I have a HDS 7 with insight and it does have the contour lines I didn't have to change any settings. I bought it in April.


----------



## westwind (Feb 24, 2008)

i talked to a lowrance tech he said there is no download for the contour lines. Capt morgan,,,,,,,,,,:T


----------



## rockytop (Mar 19, 2008)

Cranberry Kid said:


> I purchased an HDS 7 w/Insight USA with the purchase of my new boat in July and I cannot get the contour lines to show up. All that I get is little numbers representing the depths and the more I zoom, the more numbers that I get. I talked to Lowrance in August and on the phone he went thru the menus and we could not get the contour lines to appear. They shipped a new one to me(3 months later), and the same issue with NO CONTOUR LINES! I spoke with them again this week and they said that since they have a new supplier, this is the way they are. What good is a chartplotter without the "detailed" contours? If anybody has this unit, do you have contour lines? I am starting to feel that Lowrance is giving me a run-a-round. Thanks. Jason


all the hds units with insight should show contour lines. the more you zoom in the more depth numbers you will see. try zomming out and see if the lines show up then. or curser over near shore where there are more contour lines. rockytop (BOB)


----------



## Gottagofishn (Nov 18, 2009)

I noticed there is a structure scan upgrade comming. Is that for all the HDS units (I have a 7). What does it do? I looked on there site and didn't see anything on it.


----------



## K gonefishin (May 4, 2004)

Gottagofishn said:


> I noticed there is a structure scan upgrade comming. Is that for all the HDS units (I have a 7). What does it do? I looked on there site and didn't see anything on it.
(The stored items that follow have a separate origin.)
-- pv_equiv track=rewrite | github.com/enrique-yoab/Cubo-Rubik | intelligent_analysis/smart_search_for_cruz.py | actualizar_disponibilidad
-- ===== SOURCE A (Python) =====
-- def actualizar_disponibilidad(lugares_dispo, lugar_mod, sentido):
--     centros = [(1,0),(0,1),(1,2),(2,1)]
--     acomodar = []
--     actualizado = []
--
--     if lugar_mod in lugares_dispo:
--         lugares_dispo.remove(lugar_mod)
--
--     for centro in centros:
--         if centro not in lugares_dispo:
--             acomodar.append("W")  #esta ocupado
--         else:
--             acomodar.append("E")  #esta libre
--
--     # Rotar la lista de estados según el sentido
--     if sentido == 1 :
--         # Rotar a la derecha: el último elemento pasa al principio
--         acomodar = [acomodar[-1]] + acomodar[:-1]
--     elif sentido == 0 :
--         # Rotar a la izquierda: el primer elemento pasa al final
--         acomodar = acomodar[1:] + [acomodar[0]]
--
--     for k in range(len(acomodar)):
--         if acomodar[k] == 'E':
--             actualizado.append(centros[k])
--         else:
--             #no guardamos los centros ocupados
--             continue
--
--     return actualizado
-- ===== SOURCE B (Python) =====
-- def actualizar_disponibilidad(lugares_dispo, lugar_mod, sentido):
--     # Same guarded in-place removal as the original.
--     centros = [(1,0),(0,1),(1,2),(2,1)]
--     if lugar_mod in lugares_dispo:
--         lugares_dispo.remove(lugar_mod)
--     actualizado = []
--     # Single pass by output index: the rotation is an index offset, no
--     # intermediate 'E'/'W' state list and no slice-based rotation.
--     for k in range(4):
--         if sentido == 1:
--             src = (k - 1) % 4
--         elif sentido == 0:
--             src = (k + 1) % 4
--         else:
--             src = k
--         if centros[src] in lugares_dispo:
--             actualizado.append(centros[k])
--     return actualizado
-- ===== Notes on version B (the rewrite author's own statement) =====
-- stated objective: simpler
-- what changed: Replaces the intermediate 'E'/'W' status list and the slice-based rotation plus second indexing loop by a single loop over the output index k that reads the rotation as an index offset (k∓1) % 4 directly.
import Mathlib
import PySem

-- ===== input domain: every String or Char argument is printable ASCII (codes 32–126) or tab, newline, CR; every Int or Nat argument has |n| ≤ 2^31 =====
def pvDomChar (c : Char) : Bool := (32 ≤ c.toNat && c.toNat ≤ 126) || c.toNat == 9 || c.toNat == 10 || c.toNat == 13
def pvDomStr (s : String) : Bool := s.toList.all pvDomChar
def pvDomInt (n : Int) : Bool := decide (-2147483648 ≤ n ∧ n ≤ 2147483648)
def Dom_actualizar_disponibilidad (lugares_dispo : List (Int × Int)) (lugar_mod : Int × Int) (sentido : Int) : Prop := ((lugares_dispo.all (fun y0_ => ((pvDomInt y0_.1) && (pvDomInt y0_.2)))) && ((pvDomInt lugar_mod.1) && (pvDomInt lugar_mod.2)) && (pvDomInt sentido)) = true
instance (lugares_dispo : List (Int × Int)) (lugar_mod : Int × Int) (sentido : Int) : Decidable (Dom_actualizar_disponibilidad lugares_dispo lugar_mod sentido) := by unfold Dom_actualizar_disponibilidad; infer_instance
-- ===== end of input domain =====

-- B replaces the 'E'/'W' status list, the slice rotation and the second indexing
-- loop by one loop over the output index using an index offset (simpler; same cost).
-- Both programs mutate lugares_dispo in place identically (the guarded remove);
-- the equivalence proved here is about the return value.

-- shared mutation step: `if lugar_mod in lugares_dispo: lugares_dispo.remove(lugar_mod)`
def pvRemove (lugares : List (Int × Int)) (lugar : Int × Int) : List (Int × Int) :=
  if lugar ∈ lugares then (PySem.List.remove? lugares lugar).getD [] else lugares

def pvCentros : List (Int × Int) := [(1,0),(0,1),(1,2),(2,1)]

-- ===== PORT A =====
def actualizar_disponibilidad (lugares_dispo : List (Int × Int)) (lugar_mod : Int × Int) (sentido : Int) : List (Int × Int) :=
  let ld := pvRemove lugares_dispo lugar_mod
  let acomodar : List String :=
    pvCentros.foldl (fun acc c => if c ∉ ld then acc ++ ["W"] else acc ++ ["E"]) []
  let acomodar :=
    if sentido == 1 then (PySem.List.pyGet? acomodar (-1)).toList ++ PySem.List.slice acomodar none (some (-1))
    else if sentido == 0 then PySem.List.slice acomodar (some 1) none ++ (PySem.List.pyGet? acomodar 0).toList
    else acomodar
  (PySem.List.pyRange 0 (PySem.List.len acomodar) 1).foldl
    (fun acc k => if PySem.List.pyGetD acomodar k "" == "E" then acc ++ [PySem.List.pyGetD pvCentros k (0,0)] else acc) []

-- ===== PORT B =====
def actualizar_disponibilidad_alt (lugares_dispo : List (Int × Int)) (lugar_mod : Int × Int) (sentido : Int) : List (Int × Int) :=
  let ld := pvRemove lugares_dispo lugar_mod
  (PySem.List.pyRange 0 4 1).foldl
    (fun acc k =>
      let src : Int :=
        if sentido == 1 then PySem.Int.mod (k - 1) 4
        else if sentido == 0 then PySem.Int.mod (k + 1) 4
        else k
      if PySem.List.pyGetD pvCentros src (0,0) ∈ ld then acc ++ [PySem.List.pyGetD pvCentros k (0,0)] else acc) []

-- ===== PRECONDITION & SPEC =====
def Spec_actualizar_disponibilidad (lugares_dispo : List (Int × Int)) (lugar_mod : Int × Int) (sentido : Int) (out : List (Int × Int)) : Prop := out = actualizar_disponibilidad_alt lugares_dispo lugar_mod sentido
instance (lugares_dispo : List (Int × Int)) (lugar_mod : Int × Int) (sentido : Int) (out : List (Int × Int)) : Decidable (Spec_actualizar_disponibilidad lugares_dispo lugar_mod sentido out) := by unfold Spec_actualizar_disponibilidad; infer_instance

-- ===== CLAIM (what is proved, stated in full; the proofs are below) =====
def Claim_equal_actualizar_disponibilidad : Prop := ∀ (lugares_dispo : List (Int × Int)) (lugar_mod : Int × Int) (sentido : Int), Dom_actualizar_disponibilidad lugares_dispo lugar_mod sentido → Spec_actualizar_disponibilidad lugares_dispo lugar_mod sentido (actualizar_disponibilidad lugares_dispo lugar_mod sentido)

-- ===== LEMMAS AND PROOFS =====

-- ===== VERDICT (by name: the statement is the Claim_ definition above) =====
set_option maxHeartbeats 1000000 in
theorem actualizar_disponibilidad_spec : Claim_equal_actualizar_disponibilidad := by
  intro L lm s _
  unfold Spec_actualizar_disponibilidad actualizar_disponibilidad actualizar_disponibilidad_alt
  generalize pvRemove L lm = ld
  by_cases h0 : ((1:Int),(0:Int)) ∈ ld <;>
  by_cases h1 : ((0:Int),(1:Int)) ∈ ld <;>
  by_cases h2 : ((1:Int),(2:Int)) ∈ ld <;>
  by_cases h3 : ((2:Int),(1:Int)) ∈ ld <;>
  by_cases hs1 : s = 1 <;> by_cases hs0 : s = 0 <;>
  first
  | omega
  | simp [pvCentros, h0, h1, h2, h3, hs1, hs0,
      show PySem.List.pyRange 0 4 1 = [0,1,2,3] from by decide,
      show ∀ a : Int, PySem.Int.mod a 4 = a.emod 4 from fun a => PySem.Int.mod_eq_emod_of_pos (by norm_num),
      PySem.List.slice, PySem.List.pyGet?, PySem.List.pyGetD, PySem.List.pyIdx?, PySem.List.len, List.foldl]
Same thing as the bird units, side scan and down scan. It's on the Lowrance website http://www.lowrance.com/StructureScan/


----------



## rockytop (Mar 19, 2008)

cranberry kid i just saw on another site about the contour issue. if i were you i would hound lowrance, and have them give me the navionics platinum 901 chip or the premium hotmaps east. they went with diffrent vender and the lines are missing now on the newer units. just not right they should make it right. you can buy without transducer, but you cant buy without preloaded maps. and the maps are missing contour lines. let us know how you make out. good luck rockytop (BOB)


----------